September 28, 2012: mobile killing CNN, print media; winners: Drudge Report and Yahoo; CNN viewership drops from 24 percent to 16 percent;

September 18, 2012: newspaper ad revenue falls to 1950 level -- adjusted for inflation;

September 7, 2012: adjusted for inflation, print newspaper advertising will be lower this year than in 1950;

August 25, 2012: The NY Times will evolve into a social blog; comments will increase suggesting a rising reader base, but in fact, it will be an East Coast urban clique.  [Note the July 25, 2012 comment: mainstream media that are politically-centered turn into blogs.]
...the paper says it plans "to shift the job’s focus toward more engagement with the reader online and through social media."
July 26, 2012: NY Times reports another loss

July 25, 2012: To stem its losses, Newsweek likely to go "all-digital." I don't know about you, but that's one step closer to obscurity. Mainstream media that are politically-centered turn into blogs.  The next step: Newsweek will "merge" with Huffington Post or something similar.

June 13, 2012: CNN fail. Cancels John King political show.  Comments more enlightening than the story.

June 12, 2012: New Orleans Times-Picayune to cut staff by a third. To cut 202 jobs.

June 7, 2012: Digital ad growth stalls. One more nail in the coffin.

May 24, 2012: New Orleans Times-Picayune daily to go to three times/week; 175-year-old history.

January 4, 2012: New York Times raises its price; daily up to $2.50 (I believe this is correct) and the Sunday edition is $5.00 in New York City well and $6.00 outside the NYC area. $6.00. Wow. One can buy great used books for that amount.

December 16, 2011: New York Times CEO to resign; hasty two-weeks notice; no explanation; share price down 75% since CEO named in 2004, said to be due to advertising decline; that and the liberal bias that doesn't play west of the Hudson, doesn't play in upstate NY, and barely plays in NYC. For honest reporting and just as good writing --> Wall Street Journal; will cost the Times $15 million.

July 21, 2011: New York Times posts a quarterly loss; goes digital.

June 21, 2011: Gannett cuts 2 percent of its workforce (700 personnel).
Newspaper publisher Gannett Co. is laying off 700 workers, or 2 percent of its work force, in the latest cutback triggered by a relentless advertising slump.

The layoffs Tuesday affected most of Gannett's 82 daily newspapers in the U.S., including The Indianapolis Star and The Courier-Journal of Louisville, Ky., but not USA Today, Gannett's largest. Gannett would not say how many of the cuts were in the newsroom.

The cuts marked the company's largest round of layoffs in two years and the latest in a string of austerity measures imposed since print advertising, its main source of revenue, began to fall in 2006.
March 14, 2011: Mainstream media continues to lose audience.
For the first time ever, more people consumed their news on the Web than with newspapers.
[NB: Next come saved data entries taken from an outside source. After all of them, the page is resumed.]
-- pv_equiv track=rewrite | github.com/digantkumar/Perfect_cube | Perfect_cube.py | first_cube_above
-- ===== SOURCE A (Python) =====
-- def is_cube(n):
--     is_perfect_cube = False
--     if n>=0:
--         num = n
--     else:
--         num = -n
--     for i in range(0,num+1):
--         cube = i*i*i
--         if cube == num:
--             is_perfect_cube = True
--             break
--     if is_perfect_cube:
--         return "True"
--     return "False"
--
-- def first_cube_above(n):
--     num = n + 1
--     new_cube = is_cube(num)
--     if new_cube == "True":
--         return num
--     else:
--         num = num + 1
--         new_cube = is_cube(num)
--         while new_cube != "True":
--             num = num + 1
--             new_cube = is_cube(num)
--     return num
-- ===== SOURCE B (Python) =====
-- # Faster: instead of scanning every candidate and testing each by a full O(m) scan,
-- # compute the answer directly from the integer cube root (found by walking cube roots k).
--
-- def _icbrt(x):
--     # floor integer cube root of x >= 0, by walking k upward
--     k = 0
--     while (k + 1) ** 3 <= x:
--         k += 1
--     return k
--
-- def first_cube_above(n):
--     m = n + 1
--     if m <= 0:
--         k = _icbrt(-m)        # largest k with k^3 <= -m
--         return -(k ** 3)
--     k = _icbrt(m - 1) + 1     # smallest k with k^3 >= m
--     return k ** 3
-- ===== Notes on version B (the rewrite author's own statement) =====
-- stated objective: faster
-- what changed: Instead of testing every successive candidate m by a full 0..|m| linear scan for a cube root, B computes the integer cube root once (walking roots k upward) and returns the neighbouring cube directly via a closed-form case split on the sign.
import Mathlib
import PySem

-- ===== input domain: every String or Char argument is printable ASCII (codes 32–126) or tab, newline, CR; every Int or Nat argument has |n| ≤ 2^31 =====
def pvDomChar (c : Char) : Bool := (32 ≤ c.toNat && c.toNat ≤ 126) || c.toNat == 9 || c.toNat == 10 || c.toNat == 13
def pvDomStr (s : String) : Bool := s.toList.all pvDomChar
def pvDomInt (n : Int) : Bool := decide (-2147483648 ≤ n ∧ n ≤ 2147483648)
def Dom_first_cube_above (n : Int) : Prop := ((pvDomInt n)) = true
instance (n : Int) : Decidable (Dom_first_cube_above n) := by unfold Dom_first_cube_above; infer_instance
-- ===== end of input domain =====

-- B computes the answer directly from the integer cube root (walking cube roots k) instead of
-- A's scan of every candidate m with a full 0..|m| inner scan per candidate.

-- ===== PORT A =====
-- is_cube's `for i in range(0, num+1): … break` scan
def isCubeScan (num : Int) : List Int → Bool
  | [] => false
  | i :: rest => if i * i * i = num then true else isCubeScan num rest

def is_cube (n : Int) : String :=
  let num := if n ≥ 0 then n else -n
  if isCubeScan num (PySem.List.pyRange 0 (num + 1) 1) then "True" else "False"

-- the next three lemmas are needed by fcaLoop's termination proof, so they stay above the ports
theorem isCubeScan_true_iff (num : Int) (l : List Int) :
    isCubeScan num l = true ↔ ∃ i ∈ l, i * i * i = num := by
  induction l with
  | nil => simp [isCubeScan]
  | cons i rest ih =>
    simp only [isCubeScan, List.mem_cons]
    split
    · rename_i h
      constructor
      · intro _; exact ⟨i, Or.inl rfl, h⟩
      · intro _; rfl
    · rename_i h
      rw [ih]
      constructor
      · rintro ⟨j, hj, hje⟩; exact ⟨j, Or.inr hj, hje⟩
      · rintro ⟨j, hj, hje⟩
        rcases hj with rfl | hj
        · exact absurd hje h
        · exact ⟨j, hj, hje⟩

theorem pvExCubeGe (num : Int) : ∃ k : Nat, num ≤ (k : Int) ^ 3 := by
  refine ⟨num.toNat, ?_⟩
  rcases le_or_gt num 0 with h | h
  · exact h.trans (by positivity)
  · have h1 : num ≤ (num.toNat : Int) := by omega
    have h2 : (num.toNat : Int) ≤ (num.toNat : Int) ^ 3 := by
      have h3 : (1 : Int) ≤ (num.toNat : Int) := by omega
      calc (num.toNat : Int) = (num.toNat : Int) ^ 1 := (pow_one _).symm
        _ ≤ (num.toNat : Int) ^ 3 := pow_le_pow_right₀ h3 (by norm_num)
    exact h1.trans h2

def pvTarget (num : Int) : Nat := Nat.find (pvExCubeGe num)

-- if is_cube says "False", num is no nonnegative cube
theorem pvNotCube {num : Int} (h : is_cube num ≠ "True") (k : Nat) : num ≠ (k : Int) ^ 3 := by
  intro hk
  apply h
  have hnn : 0 ≤ num := by rw [hk]; positivity
  have hk3 : (k : Int) ≤ (k : Int) ^ 3 := by
    rcases Nat.eq_zero_or_pos k with h0 | h1
    · simp [h0]
    · have h3 : (1 : Int) ≤ (k : Int) := by exact_mod_cast h1
      calc (k : Int) = (k : Int) ^ 1 := (pow_one _).symm
        _ ≤ (k : Int) ^ 3 := pow_le_pow_right₀ h3 (by norm_num)
  have hscan : isCubeScan num (PySem.List.pyRange 0 (num + 1) 1) = true := by
    rw [isCubeScan_true_iff]
    refine ⟨(k : Int), PySem.List.mem_pyRange_one.mpr ⟨by positivity, by linarith⟩, ?_⟩
    rw [hk]; ring
  simp only [is_cube]
  rw [if_pos hnn, if_pos hscan]

def fcaLoop (num : Int) : Int :=
  if is_cube num = "True" then num else fcaLoop (num + 1)
termination_by ((pvTarget num : Int) ^ 3 - num).toNat
decreasing_by
  rename_i h
  have ht : num ≤ (pvTarget num : Int) ^ 3 := Nat.find_spec (pvExCubeGe num)
  have hne : num ≠ (pvTarget num : Int) ^ 3 := pvNotCube h _
  have hlt : num < (pvTarget num : Int) ^ 3 := lt_of_le_of_ne ht hne
  have hle : pvTarget (num + 1) ≤ pvTarget num := Nat.find_le (by omega)
  have hspec : num + 1 ≤ ((pvTarget (num + 1) : Int)) ^ 3 := Nat.find_spec (pvExCubeGe (num + 1))
  have hcube : ((pvTarget (num + 1) : Int)) ^ 3 ≤ ((pvTarget num : Int)) ^ 3 :=
    pow_le_pow_left₀ (by positivity) (by exact_mod_cast hle) 3
  set A := ((pvTarget (num + 1) : Int)) ^ 3 with hA
  set B := ((pvTarget num : Int)) ^ 3 with hB
  clear_value A B
  omega

def first_cube_above (n : Int) : Int :=
  let num := n + 1
  if is_cube num = "True" then num
  else fcaLoop (num + 1)

-- ===== PORT B =====
-- floor integer cube root of x by walking k upward: while (k+1)^3 <= x: k += 1
def icbrtLoop (x k : Int) : Int :=
  if (k + 1) ^ 3 ≤ x then icbrtLoop x (k + 1) else k
termination_by (x - k).toNat + (-k).toNat
decreasing_by
  rename_i h
  rcases le_or_gt 0 k with hk | hk
  · have h1 : k + 1 ≤ (k + 1) ^ 3 := by
      calc k + 1 = (k + 1) ^ 1 := (pow_one _).symm
        _ ≤ (k + 1) ^ 3 := pow_le_pow_right₀ (by omega) (by norm_num)
    have h2 : k + 1 ≤ x := h1.trans h
    omega
  · omega

def icbrt (x : Int) : Int := icbrtLoop x 0

def first_cube_above_alt (n : Int) : Int :=
  let m := n + 1
  if m ≤ 0 then
    -(icbrt (-m)) ^ 3
  else
    (icbrt (m - 1) + 1) ^ 3

-- ===== PRECONDITION & SPEC =====
def Spec_first_cube_above (n : Int) (out : Int) : Prop := out = first_cube_above_alt n
instance (n : Int) (out : Int) : Decidable (Spec_first_cube_above n out) := by unfold Spec_first_cube_above; infer_instance

-- ===== CLAIM (what is proved, stated in full; the proofs are below) =====
def Claim_equal_first_cube_above : Prop := ∀ (n : Int), Dom_first_cube_above n → Spec_first_cube_above n (first_cube_above n)

-- ===== LEMMAS AND PROOFS =====

-- is_cube m = "True"  ↔  |m| is the cube of a nonnegative integer
theorem is_cube_iff (m : Int) :
    is_cube m = "True" ↔ ∃ k : Int, 0 ≤ k ∧ k ^ 3 = (if 0 ≤ m then m else -m) := by
  have habs : (if m ≥ 0 then m else -m) = (if 0 ≤ m then m else -m) := rfl
  simp only [is_cube, habs]
  set a : Int := if 0 ≤ m then m else -m with ha
  have hann : 0 ≤ a := by rw [ha]; split <;> omega
  constructor
  · intro h
    have hscan : isCubeScan a (PySem.List.pyRange 0 (a + 1) 1) = true := by
      by_contra hs
      rw [if_neg hs] at h
      exact absurd h (by decide)
    rcases (isCubeScan_true_iff _ _).mp hscan with ⟨i, hi, hie⟩
    rw [PySem.List.mem_pyRange_one] at hi
    exact ⟨i, hi.1, by rw [← hie]; ring⟩
  · rintro ⟨k, hk, hke⟩
    have hk3 : k ≤ k ^ 3 := by
      rcases eq_or_lt_of_le hk with rfl | h1
      · simp
      · calc k = k ^ 1 := (pow_one _).symm
          _ ≤ k ^ 3 := pow_le_pow_right₀ (by omega) (by norm_num)
    have hscan : isCubeScan a (PySem.List.pyRange 0 (a + 1) 1) = true := by
      rw [isCubeScan_true_iff]
      exact ⟨k, PySem.List.mem_pyRange_one.mpr ⟨hk, by linarith⟩, by rw [← hke]; ring⟩
    rw [if_pos hscan]

-- fcaLoop num is the first cube-valued point ≥ num
theorem fcaLoop_spec (num : Int) :
    is_cube (fcaLoop num) = "True" ∧ num ≤ fcaLoop num ∧
      ∀ m, num ≤ m → m < fcaLoop num → is_cube m ≠ "True" := by
  induction num using fcaLoop.induct with
  | case1 num h =>
    rw [fcaLoop, if_pos h]
    exact ⟨h, le_refl _, fun m h1 h2 _ => absurd h2 (by omega)⟩
  | case2 num h ih =>
    rw [fcaLoop, if_neg h]
    refine ⟨ih.1, by omega, fun m h1 h2 => ?_⟩
    rcases eq_or_lt_of_le h1 with rfl | h1'
    · exact h
    · exact ih.2.2 m (by omega) h2

-- icbrtLoop bracket: starting from 0 ≤ k with k^3 ≤ x, the result r satisfies r^3 ≤ x < (r+1)^3
theorem icbrtLoop_spec (x k : Int) (hk : 0 ≤ k) (h3 : k ^ 3 ≤ x) :
    0 ≤ icbrtLoop x k ∧ (icbrtLoop x k) ^ 3 ≤ x ∧ x < (icbrtLoop x k + 1) ^ 3 := by
  induction k using icbrtLoop.induct x with
  | case1 k h ih =>
    rw [icbrtLoop, if_pos h]
    exact ih (by omega) h
  | case2 k h =>
    rw [icbrtLoop, if_neg h]
    exact ⟨hk, h3, by omega⟩

theorem icbrt_spec (x : Int) (hx : 0 ≤ x) :
    0 ≤ icbrt x ∧ (icbrt x) ^ 3 ≤ x ∧ x < (icbrt x + 1) ^ 3 := by
  have h := icbrtLoop_spec x 0 (le_refl 0) (by simpa using hx)
  simpa [icbrt] using h

-- B's result is a cube point ≥ n+1 with no cube point in between
theorem alt_spec (n : Int) :
    is_cube (first_cube_above_alt n) = "True" ∧ n + 1 ≤ first_cube_above_alt n ∧
      ∀ m, n + 1 ≤ m → m < first_cube_above_alt n → is_cube m ≠ "True" := by
  simp only [first_cube_above_alt]
  rcases le_or_gt (n + 1) 0 with hm | hm
  · rw [if_pos hm]
    obtain ⟨ht0, ht1, ht2⟩ := icbrt_spec (-(n + 1)) (by omega)
    set t := icbrt (-(n + 1)) with htdef
    have h0 : 0 ≤ t ^ 3 := pow_nonneg ht0 3
    refine ⟨?_, by linarith, ?_⟩
    · rw [is_cube_iff]
      refine ⟨t, ht0, ?_⟩
      rcases eq_or_lt_of_le h0 with he | hl
      · rw [if_pos (by linarith)]; linarith
      · rw [if_neg (by linarith)]; ring
    · intro m h1 h2 hc
      rcases (is_cube_iff m).mp hc with ⟨k, hk0, hke⟩
      have hmneg : m < 0 := by linarith
      rw [if_neg (by omega)] at hke
      have hgt : t ^ 3 < k ^ 3 := by linarith
      have hlt : k ^ 3 < (t + 1) ^ 3 := by linarith
      have h1' : t < k := (Odd.pow_lt_pow (by norm_num)).mp hgt
      have h2' : k < t + 1 := (Odd.pow_lt_pow (by norm_num)).mp hlt
      omega
  · rw [if_neg (by omega)]
    obtain ⟨ht0, ht1, ht2⟩ := icbrt_spec (n + 1 - 1) (by omega)
    set t := icbrt (n + 1 - 1) with htdef
    refine ⟨?_, by linarith, ?_⟩
    · rw [is_cube_iff]
      exact ⟨t + 1, by omega, by rw [if_pos (by linarith)]⟩
    · intro m h1 h2 hc
      rcases (is_cube_iff m).mp hc with ⟨k, hk0, hke⟩
      rw [if_pos (by omega)] at hke
      have hgt : t ^ 3 < k ^ 3 := by linarith
      have hlt : k ^ 3 < (t + 1) ^ 3 := by linarith
      have h1' : t < k := (Odd.pow_lt_pow (by norm_num)).mp hgt
      have h2' : k < t + 1 := (Odd.pow_lt_pow (by norm_num)).mp hlt
      omega

-- A's result is also such a point
theorem a_spec (n : Int) :
    is_cube (first_cube_above n) = "True" ∧ n + 1 ≤ first_cube_above n ∧
      ∀ m, n + 1 ≤ m → m < first_cube_above n → is_cube m ≠ "True" := by
  simp only [first_cube_above]
  split
  · rename_i h
    exact ⟨h, le_refl _, fun m h1 h2 _ => absurd h2 (by omega)⟩
  · rename_i h
    obtain ⟨hc, hge, hmin⟩ := fcaLoop_spec (n + 1 + 1)
    refine ⟨hc, by omega, fun m h1 h2 => ?_⟩
    rcases eq_or_lt_of_le h1 with rfl | h1'
    · exact h
    · exact hmin m (by omega) h2

-- ===== VERDICT (by name: the statement is the Claim_ definition above) =====
theorem first_cube_above_spec : Claim_equal_first_cube_above := by
  intro n _
  unfold Spec_first_cube_above
  obtain ⟨hac, hage, hamin⟩ := a_spec n
  obtain ⟨hbc, hbge, hbmin⟩ := alt_spec n
  rcases lt_trichotomy (first_cube_above n) (first_cube_above_alt n) with h | h | h
  · exact absurd hac (hbmin _ hage h)
  · exact h
  · exact absurd hbc (hamin _ hbge h)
That’s great if you’re building an app, but not so great if you’re one of the legacy media companies struggling for relevance. In terms of audience, television networks slipped 3.4 percent, newspapers were down 5 percent, radio fell 6 percent and magazines were down almost 9 percent.
February 3, 2011: New York Times reports earnings plummet 26 percent 4Q10

November 5, 2010: US News & World Report will discontinue its print edition for subscribers, and become primarily an on-line magazine.  It will continue to sell print editions at newsstands. Strange business model. Mailing costs must have done them in. As an on-line magazine, USNWR will become just another blog. Nothing more, nothing less.

October 31, 2010: National Enquirer to declare bankruptcy.

October 26, 2010: Newspaper circulation down; but decline has slowed (from 8.7% decline rate previous reporting period to 5% this reporting period). At some point there is a point at which there will be no more decline rate simply because there is always a base for something. But the writing is on the wall. Sunday circulation, 4.5% vs 6.5% previous reporting period.

September 6, 2010: ABC News president resigns. Tea Party, 1.  Mainstream media, 0.

August 10, 2010: Print media continues to lose subscribers. Reader's Digest and National Geographic most recent to report big losses in subscribers. This speaks volumes. NatGeo is about as inexpensive as you can get without giving it away.

August 3, 2010: Newsweek sold for a dollar. Ad revenue in freefall. No sense of urgency; no plan; most likely a hobby for the new owner until it finally goes under completely or is bought by someone else for two dollars, doubling the new owner's investment.

July 30, 2010: Chicago Tribune, which also owns the LA Times, proposes huge severance cuts to work itself out of bankruptcy.

July 16, 2010: Gannett (USA Today, others) more than doubles income in 2nd quarter, 2010, but guidance hazy; share price plummets.

July 11, 2010: Network broadcasts had lowest number of viewers this past week in past two decades of Nielson polls.

June 29, 2010: Broadcast evening news loses one million viewers this past year.

May 19, 2010: The Nation looking for $1 million in donations. Certainly there are enough donors out there to save this magazine.

May 7, 2010: Newsweek up for sale.  Tens of millions of dollars in losses for past two years, and despite "heroic efforts," will show a loss for 2010. It was going to happen regardless, but their increasingly liberal slant over the past ten years did not help. One wonders if the New York Times is next.

US Newspaper Circulation Down 8.7%. San Francisco Chronicle's weekday circulation dropped nearly 23%; the Washington Post fell 13%; USA Today lost 14%. The New York Times, number 3, continues to fall farther and farther behind the Wall Street Journal; NY Times declined 8.5%, weekday, and 5.2%, Sunday. April 26, 2010.

Boston Globe close to bankruptcy. April 5, 2009.

ABC News and CBS News hit new all-time lows Canadian Olympics "saved" NBC. April 1, 2010.

NY Times will cut 100 newsroom personnel, 8% of newsroom workforce. March 16, 2010.

ABC News: Incredible. ABC News will close every one of its brick-and-mortar bureaus in the US except for DC, and halve the number of its domestic correspondents. This is absolutely amazing. March 1, 2010.

ABC News cutting 100's of jobs, first time triple-digit cuts. February 22, 2010.

NY Times ad revenue dropping and will drop more. February 10, 2010.

February 8, 2010Magazines' Newstands Sales Fall 9.1%: Newsweek down 41.3% (wow!). Time down 34.9% (wow!). TV Guide -- the whole company -- sold for a dollar in 2008. Reader's Digest is in bankruptcy.
Time featured Obama on its cover 14 times in 2008. Newsweek was close behind, featuring the president-to-be on 12 of its issues in 2008. Time had 52 issues in 2008, so Obama has been featured on more than one-in-four of its covers, or about 27% of the time.
Obama's face or name somehow made it onto the cover of Time just about half of the time in 2008 (25 out of 52 issues -- 48%).